Wednesday, February 16, 2011

Fertile imagination

After I planted the season’s first round of flowering baskets on the deck yesterday morning, I peered into the wilds of the side yard.  Despite annual attempts to tame the tangled overgrowth, the sunny swath looks much like it did when Derek and I moved in eight years ago.

When we first toured this home, I fell in love with the coastal landscape as much as the layout.  The house sits at the edge of a sandy salt marsh, surrounded by live oaks, palmettos and loblolly pines.  The thriving mix of fuchsia oleanders and crape myrtles seemed exotic compared to our first midwestern garden. 

I was accustomed to a calm palette of phlox, Shasta daisies and hydrangeas.  That first garden in Fishers had an established ease, offering up armfuls of casual bouquets and a delicate haze of Monarch butterflies.

Island gardening lured me with the promise of something more wild and uncontrollable.  The fantasy of a “Coastal Living” magazine garden, impervious to sea breezes, grazing deer or my own general ineptitude. 

However, after years of severing tenacious vines and thrashing around in prickly undergrowth, I’ve realized my relationship with this intimidating plot is much like settling into reality after the steamy intensity of new romance.  The quirks that were so alluring in the beginning are the same qualities that now make me want to toss in the trowel.

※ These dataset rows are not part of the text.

-- pv_equiv track=rewrite | github.com/MrHamdulay/csc3-capstone | examples/data/Assignment_4/rbnsha013/boxes.py | get_rectangle
-- ===== SOURCE A (Python) =====
-- def get_rectangle(width,height):
--     rectangle = ""
--     for i in range(height):
--         if i==0:
--             rectangle = rectangle+"*"*width+"\n"
--         elif i==(height-1):
--             rectangle = rectangle+"*"*width
--         elif 0<i<(height-1):
--             rectangle = rectangle+"*"+" "*(width-2)+"*"+"\n"
--     return rectangle
-- ===== SOURCE B (Python) =====
-- def get_rectangle(width, height):
--     # Build the box out of three blocks with string multiplication (no per-row loop).
--     if height <= 0:
--         return ""
--     top = "*" * width + "\n"
--     if height == 1:
--         return top
--     middle = ("*" + " " * (width - 2) + "*" + "\n") * (height - 2)
--     bottom = "*" * width
--     return top + middle + bottom
-- ===== Notes on version B (the rewrite author's own statement) =====
-- stated objective: faster
-- what changed: Replaces the per-row loop that repeatedly re-concatenates the growing string with three string-multiplication blocks (top line, repeated middle row, bottom line) joined once.
import Mathlib
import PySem

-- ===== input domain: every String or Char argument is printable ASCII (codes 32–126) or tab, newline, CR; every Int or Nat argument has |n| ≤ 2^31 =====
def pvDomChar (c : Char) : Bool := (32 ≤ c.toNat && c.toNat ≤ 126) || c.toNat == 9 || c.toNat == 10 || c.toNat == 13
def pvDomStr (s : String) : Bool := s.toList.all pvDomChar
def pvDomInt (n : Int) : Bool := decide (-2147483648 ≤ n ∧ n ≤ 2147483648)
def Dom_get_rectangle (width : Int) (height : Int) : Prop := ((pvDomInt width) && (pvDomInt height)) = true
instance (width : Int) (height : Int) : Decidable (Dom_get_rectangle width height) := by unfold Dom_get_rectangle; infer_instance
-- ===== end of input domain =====

-- B builds the box out of three blocks (top line, repeated middle row, bottom line)
-- instead of A's per-row loop; objective: simpler.
-- Python's "s" * n (empty for n ≤ 0) is ported exactly as List.replicate n.toNat.

-- ===== PORT A =====
-- the step function of A's for-loop over range(height), on List Char
def pvRowStep (width : Int) (height : Int) (rectangle : List Char) (i : Int) : List Char :=
  if i = 0 then rectangle ++ List.replicate width.toNat '*' ++ ['\n']
  else if i = height - 1 then rectangle ++ List.replicate width.toNat '*'
  else if 0 < i ∧ i < height - 1 then
    rectangle ++ ['*'] ++ List.replicate (width - 2).toNat ' ' ++ ['*'] ++ ['\n']
  else rectangle

def get_rectangle (width : Int) (height : Int) : String :=
  String.ofList ((PySem.List.pyRange 0 height 1).foldl (pvRowStep width height) [])

-- ===== PORT B =====
def get_rectangle_alt (width : Int) (height : Int) : String :=
  if height ≤ 0 then ""
  else
    let top : List Char := List.replicate width.toNat '*' ++ ['\n']
    if height = 1 then String.ofList top
    else
      let mid : List Char := ['*'] ++ List.replicate (width - 2).toNat ' ' ++ ['*'] ++ ['\n']
      String.ofList (top ++ (List.replicate (height - 2).toNat mid).flatten
                     ++ List.replicate width.toNat '*')

-- ===== PRECONDITION & SPEC =====
def Spec_get_rectangle (width : Int) (height : Int) (out : String) : Prop := out = get_rectangle_alt width height
instance (width : Int) (height : Int) (out : String) : Decidable (Spec_get_rectangle width height out) := by unfold Spec_get_rectangle; infer_instance

-- ===== CLAIM (what is proved, stated in full; the proofs are below) =====
def Claim_equal_get_rectangle : Prop := ∀ (width : Int) (height : Int), Dom_get_rectangle width height → Spec_get_rectangle width height (get_rectangle width height)

-- ===== LEMMAS AND PROOFS =====

-- After processing indices 0..k-1 (1 ≤ k ≤ height-1), A's accumulator is the top line
-- followed by k-1 middle rows.
lemma pvFold_prefix (width height : Int) :
    ∀ k : Nat, 1 ≤ k → (k : Int) ≤ height - 1 →
      (PySem.List.pyRange 0 (k : Int) 1).foldl (pvRowStep width height) [] =
        (List.replicate width.toNat '*' ++ ['\n']) ++
        (List.replicate (k - 1)
          (['*'] ++ List.replicate (width - 2).toNat ' ' ++ ['*'] ++ ['\n'])).flatten := by
  intro k
  induction k with
  | zero => intro h; omega
  | succ n ih =>
    intro _ hle
    by_cases hn : 1 ≤ n
    · have hcast : ((n + 1 : Nat) : Int) = (n : Int) + 1 := by push_cast; ring
      rw [hcast, PySem.List.pyRange_one_succ_right (by positivity), List.foldl_append,
        ih hn (by omega)]
      have h0 : ¬ ((n : Int) = 0) := by omega
      have h1 : ¬ ((n : Int) = height - 1) := by omega
      have h2 : 0 < (n : Int) ∧ (n : Int) < height - 1 := by constructor <;> omega
      simp only [List.foldl_cons, List.foldl_nil, pvRowStep, if_neg h0, if_neg h1, if_pos h2]
      have : n + 1 - 1 = (n - 1) + 1 := by omega
      rw [this, List.replicate_succ', List.flatten_append]
      simp [List.append_assoc]
    · have hn0 : n = 0 := by omega
      subst hn0
      have hr : PySem.List.pyRange 0 ((0 + 1 : Nat) : Int) 1 = [0] := by decide
      rw [hr]
      simp [pvRowStep]

-- ===== VERDICT (by name: the statement is the Claim_ definition above) =====
theorem get_rectangle_spec : Claim_equal_get_rectangle := by
  unfold Claim_equal_get_rectangle
  intro width height _
  unfold Spec_get_rectangle get_rectangle get_rectangle_alt
  by_cases h0 : height ≤ 0
  · rw [PySem.List.pyRange_one_eq_nil h0, if_pos h0]
    rfl
  · rw [if_neg h0]
    by_cases h1 : height = 1
    · subst h1
      rw [if_pos rfl, show PySem.List.pyRange 0 1 1 = [0] from by decide]
      simp [pvRowStep]
    · rw [if_neg h1]
      have hh : 2 ≤ height := by omega
      have hsplit : PySem.List.pyRange 0 height 1 =
          PySem.List.pyRange 0 (height - 1) 1 ++ [height - 1] := by
        have := PySem.List.pyRange_one_succ_right (a := 0) (b := height - 1) (by omega)
        simpa using this
      set k : Nat := (height - 1).toNat with hk
      have hkcast : (k : Int) = height - 1 := by omega
      rw [hsplit, List.foldl_append, ← hkcast,
        pvFold_prefix width height k (by omega) (by omega)]
      have hk2 : k - 1 = (height - 2).toNat := by omega
      simp only [List.foldl_cons, List.foldl_nil, pvRowStep, hk2]
      rw [if_neg (show ¬((k : Int) = 0) from by omega), if_pos hkcast]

This garden wears my heart on its leaves.  I’m aware that its current chaotic state reflects more about my frame of mind than I care to admit.  I, too, could use a dose of new direction, learn to cultivate patience with imperfection, and crop the choked branches of my internal landscape to make room for possibilities. 

When I think back to the Fishers garden,  I tend to discount all of the months I spent on my knees, elbow-deep in the earth, churning and flailing long past twilight.  I neglect to give myself credit for showing up and digging in, no matter what the weather.  I forget that I left that garden – and the life attached to it – for a reason.    

By now, I know enough to tend to the dreams curling out of a long-buried fertile imagination.  I still may not be able to get a garden to grow this season.  But there is always the chance that the garden will grow me instead.